Although the work was done quickly and without fanfare, it was a highly exciting operation. First a two or three hundred pound bull-calf can be a handful, itself. A kick could knock a man down or break a leg, but the real excitement was provided by the mothers. As soon as the rope tightened on a calf’s neck, it would start bawling for it’s mother and she would generally come running. A twelve hundred pound cow with daggers on her head can be a formidable foe for anyone. Many a hand was saved a bad goring by a quick brander and many a cow wore a brand on her nose. The experienced riders could tell which cows were dangerous from the past history or by their actions and these all received special attention. All the mean ones were named and identified year after year as the men warned each other about this cow or that one. The men had an interesting sense of humor and would name the various cows after the local or contemporary famous characters they knew. Once a cow was accredited a name, she was remembered for her past actions and would be recognized wherever she was as a bad actor.

Besides the cows having personalities, so did the horses—only more so. Many times a horse would develop a habit of bucking each morning. Working around the stock with a large number of hands, at least one hand would get dumped most every day. Some would buck so hard that no one would ride the horse. Occasionally a horse would develop other mean streaks, such as bucking, biting, or striking at a thrown rider. Every once in awhile, a rider would get hurt real badly as a result. Then there was always a possibility of an accident with the equipment. A broken rope or cinch would always be a minor catastrophe. One time, Father wrapped his little finger in the rope when the took his dally and took off the end of his finger off. He couldn’t get the smashed end of the finger out of his glove so he could continue working.
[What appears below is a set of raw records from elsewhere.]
-- pv_equiv track=rewrite | github.com/CodingSage/celebration-bot | celebration.py | _extract_nouns_verbs
-- ===== SOURCE A (Python) =====
-- def _extract_nouns_verbs(tagged):
--     nouns = []
--     verbs = []
--     actionnouns = []
--     verbs_encountered = False
--     for tag in tagged:
--         if tag[1][0] == 'N' and not verbs_encountered:
--             nouns.append(tag[0])
--         elif tag[1][0] == 'N' and verbs_encountered:
--             actionnouns.append(tag[0])
--         elif tag[1][0] == 'V':
--             verbs.append(tag[0])
--             verbs_encountered = True
--
--     return (nouns, verbs, actionnouns)
-- ===== SOURCE B (Python) =====
-- def _extract_nouns_verbs(tagged):
--     idx = len(tagged)
--     for i, t in enumerate(tagged):
--         if t[1][0] == 'V':
--             idx = i
--             break
--     nouns = [t[0] for t in tagged[:idx] if t[1][0] == 'N']
--     actionnouns = [t[0] for t in tagged[idx:] if t[1][0] == 'N']
--     verbs = [t[0] for t in tagged if t[1][0] == 'V']
--     return (nouns, verbs, actionnouns)
-- ===== Notes on version B (the rewrite author's own statement) =====
-- stated objective: alternative
-- what changed: Replaces the single stateful flag-driven pass with a find-first-verb-pivot plus three independent filter passes (nouns before the pivot, action-nouns from the pivot on, verbs everywhere).
-- outside the precondition, e.g. on _extract_nouns_verbs([('x', '')]): A raises IndexError, B raises IndexError
import Mathlib
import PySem

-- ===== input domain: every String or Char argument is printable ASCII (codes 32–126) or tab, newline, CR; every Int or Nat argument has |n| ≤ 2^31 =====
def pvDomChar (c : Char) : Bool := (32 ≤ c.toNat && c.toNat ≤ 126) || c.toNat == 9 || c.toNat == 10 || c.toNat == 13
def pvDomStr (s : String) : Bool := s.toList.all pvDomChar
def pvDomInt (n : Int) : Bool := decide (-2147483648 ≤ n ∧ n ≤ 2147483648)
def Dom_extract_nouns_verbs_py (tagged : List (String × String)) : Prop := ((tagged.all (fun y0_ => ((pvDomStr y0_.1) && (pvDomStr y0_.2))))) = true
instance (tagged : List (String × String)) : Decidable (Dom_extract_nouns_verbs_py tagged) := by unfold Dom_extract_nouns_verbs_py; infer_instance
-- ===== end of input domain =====

-- B replaces A's single stateful flag-driven pass with a find-first-verb-pivot
-- plus three independent filter passes (alternative decomposition, same cost).


-- ===== PORT A =====
-- tag[1][0] is ported as PySem.Str.pyGet? tag.2 0 (none = IndexError; Pre_ excludes those inputs).
def pvAGo (tagged : List (String × String)) (verbs_encountered : Bool) :
    List String × List String × List String :=
  match tagged with
  | [] => ([], [], [])
  | tag :: rest =>
    if PySem.Str.pyGet? tag.2 0 = some 'N' ∧ verbs_encountered = false then
      let r := pvAGo rest verbs_encountered
      (tag.1 :: r.1, r.2.1, r.2.2)
    else if PySem.Str.pyGet? tag.2 0 = some 'N' ∧ verbs_encountered = true then
      let r := pvAGo rest verbs_encountered
      (r.1, r.2.1, tag.1 :: r.2.2)
    else if PySem.Str.pyGet? tag.2 0 = some 'V' then
      let r := pvAGo rest true
      (r.1, tag.1 :: r.2.1, r.2.2)
    else
      pvAGo rest verbs_encountered

def extract_nouns_verbs_py (tagged : List (String × String)) : List String × List String × List String :=
  pvAGo tagged false

-- ===== PORT B =====
-- index of the first verb token (len tagged if none)
def pvFirstVerb (tagged : List (String × String)) : Nat :=
  match tagged with
  | [] => 0
  | t :: rest => if PySem.Str.pyGet? t.2 0 = some 'V' then 0 else pvFirstVerb rest + 1

def pvNounsOf (l : List (String × String)) : List String :=
  (l.filter (fun t => PySem.Str.pyGet? t.2 0 = some 'N')).map Prod.fst

def pvVerbsOf (l : List (String × String)) : List String :=
  (l.filter (fun t => PySem.Str.pyGet? t.2 0 = some 'V')).map Prod.fst

def extract_nouns_verbs_py_alt (tagged : List (String × String)) : List String × List String × List String :=
  let idx := pvFirstVerb tagged
  (pvNounsOf (tagged.take idx), pvVerbsOf tagged, pvNounsOf (tagged.drop idx))

-- ===== PRECONDITION & SPEC =====
-- Pre_ excludes inputs containing a token with an empty tag string, on which the Python A
-- (and B) raises IndexError at tag[1][0].
def Pre_extract_nouns_verbs_py (tagged : List (String × String)) : Prop :=
  ∀ p ∈ tagged, p.2 ≠ ""
instance (tagged : List (String × String)) : Decidable (Pre_extract_nouns_verbs_py tagged) := by
  unfold Pre_extract_nouns_verbs_py; infer_instance

def pvWitness_extract_nouns_verbs_py : (List (String × String)) :=
  [("dog", "NN"), ("runs", "VBZ"), ("home", "NN")]

def Spec_extract_nouns_verbs_py (tagged : List (String × String)) (out : List String × List String × List String) : Prop := out = extract_nouns_verbs_py_alt tagged
instance (tagged : List (String × String)) (out : List String × List String × List String) : Decidable (Spec_extract_nouns_verbs_py tagged out) := by unfold Spec_extract_nouns_verbs_py; infer_instance

-- ===== CLAIM (what is proved, stated in full; the proofs are below) =====
def Claim_equal_extract_nouns_verbs_py : Prop := ∀ (tagged : List (String × String)), Dom_extract_nouns_verbs_py tagged → Pre_extract_nouns_verbs_py tagged → Spec_extract_nouns_verbs_py tagged (extract_nouns_verbs_py tagged)

-- ===== LEMMAS AND PROOFS =====

-- once the flag is set, A collects all verbs and all remaining nouns (as action-nouns)
theorem pvAGo_true (l : List (String × String)) :
    pvAGo l true = ([], pvVerbsOf l, pvNounsOf l) := by
  induction l with
  | nil => rfl
  | cons t rest ih =>
    by_cases hN : PySem.List.pyGet? t.2.toList 0 = some 'N'
    · have hV : ¬ PySem.List.pyGet? t.2.toList 0 = some 'V' := by simp [hN]
      simp [pvAGo, pvNounsOf, pvVerbsOf, PySem.Str.pyGet?, hN, ih]
    · by_cases hV : PySem.List.pyGet? t.2.toList 0 = some 'V'
      · simp [pvAGo, pvNounsOf, pvVerbsOf, PySem.Str.pyGet?, hV, ih]
      · simp [pvAGo, pvNounsOf, pvVerbsOf, PySem.Str.pyGet?, hN, hV, ih]

theorem pvAGo_false (l : List (String × String)) :
    pvAGo l false =
      (pvNounsOf (l.take (pvFirstVerb l)), pvVerbsOf l, pvNounsOf (l.drop (pvFirstVerb l))) := by
  induction l with
  | nil => rfl
  | cons t rest ih =>
    by_cases hV : PySem.List.pyGet? t.2.toList 0 = some 'V'
    · have hN : ¬ PySem.List.pyGet? t.2.toList 0 = some 'N' := by simp [hV]
      simp [pvAGo, pvFirstVerb, pvNounsOf, pvVerbsOf, PySem.Str.pyGet?, hV, pvAGo_true]
    · by_cases hN : PySem.List.pyGet? t.2.toList 0 = some 'N'
      · simp [pvAGo, pvFirstVerb, pvNounsOf, pvVerbsOf, PySem.Str.pyGet?, hN, ih]
      · simp [pvAGo, pvFirstVerb, pvNounsOf, pvVerbsOf, PySem.Str.pyGet?, hN, hV, ih]

-- ===== VERDICT (by name: the statement is the Claim_ definition above) =====
theorem extract_nouns_verbs_py_spec : Claim_equal_extract_nouns_verbs_py := by
  intro tagged _ _
  unfold Spec_extract_nouns_verbs_py extract_nouns_verbs_py extract_nouns_verbs_py_alt
  exact pvAGo_false tagged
After the round-up was over or maybe even before, the threshing had to start. The grain would be cut with a binder when it was the right degree of ripeness. The grain sheaths would be stacked (or placed in small groups with each sheath on it’s butt end so the grain would dry). After it was thoroughly dry, the sheaths would be placed on hay racks on wagons with the grain end in so the grain would not be knocked off and hauled by teams to a central point where it would be stacked in rectangular stacks. The stacks would be pointed on top to shed water which often came at this time of year. Hopefully, before the snow came, the threshers would be towed in by the old iron wheel tractor and threshing would begin. Since grain was a minor product on the ranch, this was only a two or three day job. And it left a huge stack of straw for small boys to play in, till Dad stopped me. The grain on our ranch would be wormed out of the thresher into an open wagon and hauled to the grainary. On our ranch there was no grainary so the older boys would move back into the kitchen and the grain would be put into the old bunk house. Barley and oats were the only grains that would grow in that high country.

Before winter set in, several trips had to be made to Almy for coal and to Evanston for the winter supplies. These were two day trips—one day for going and one day for loading and returning home.

The teams knew the way home and generally it left the driver with nothing much to do. Sometimes they would carry a rifle in hopes of getting a shot at a passing coyote or maybe a deer, but more often a few sage hens. A rifle would make a mess of a chicken if it was shot in the body. So it became a matter of pride and shooting prowess for shooting sage hens only in the head. And sage hens were a delightful change from beef and mutton.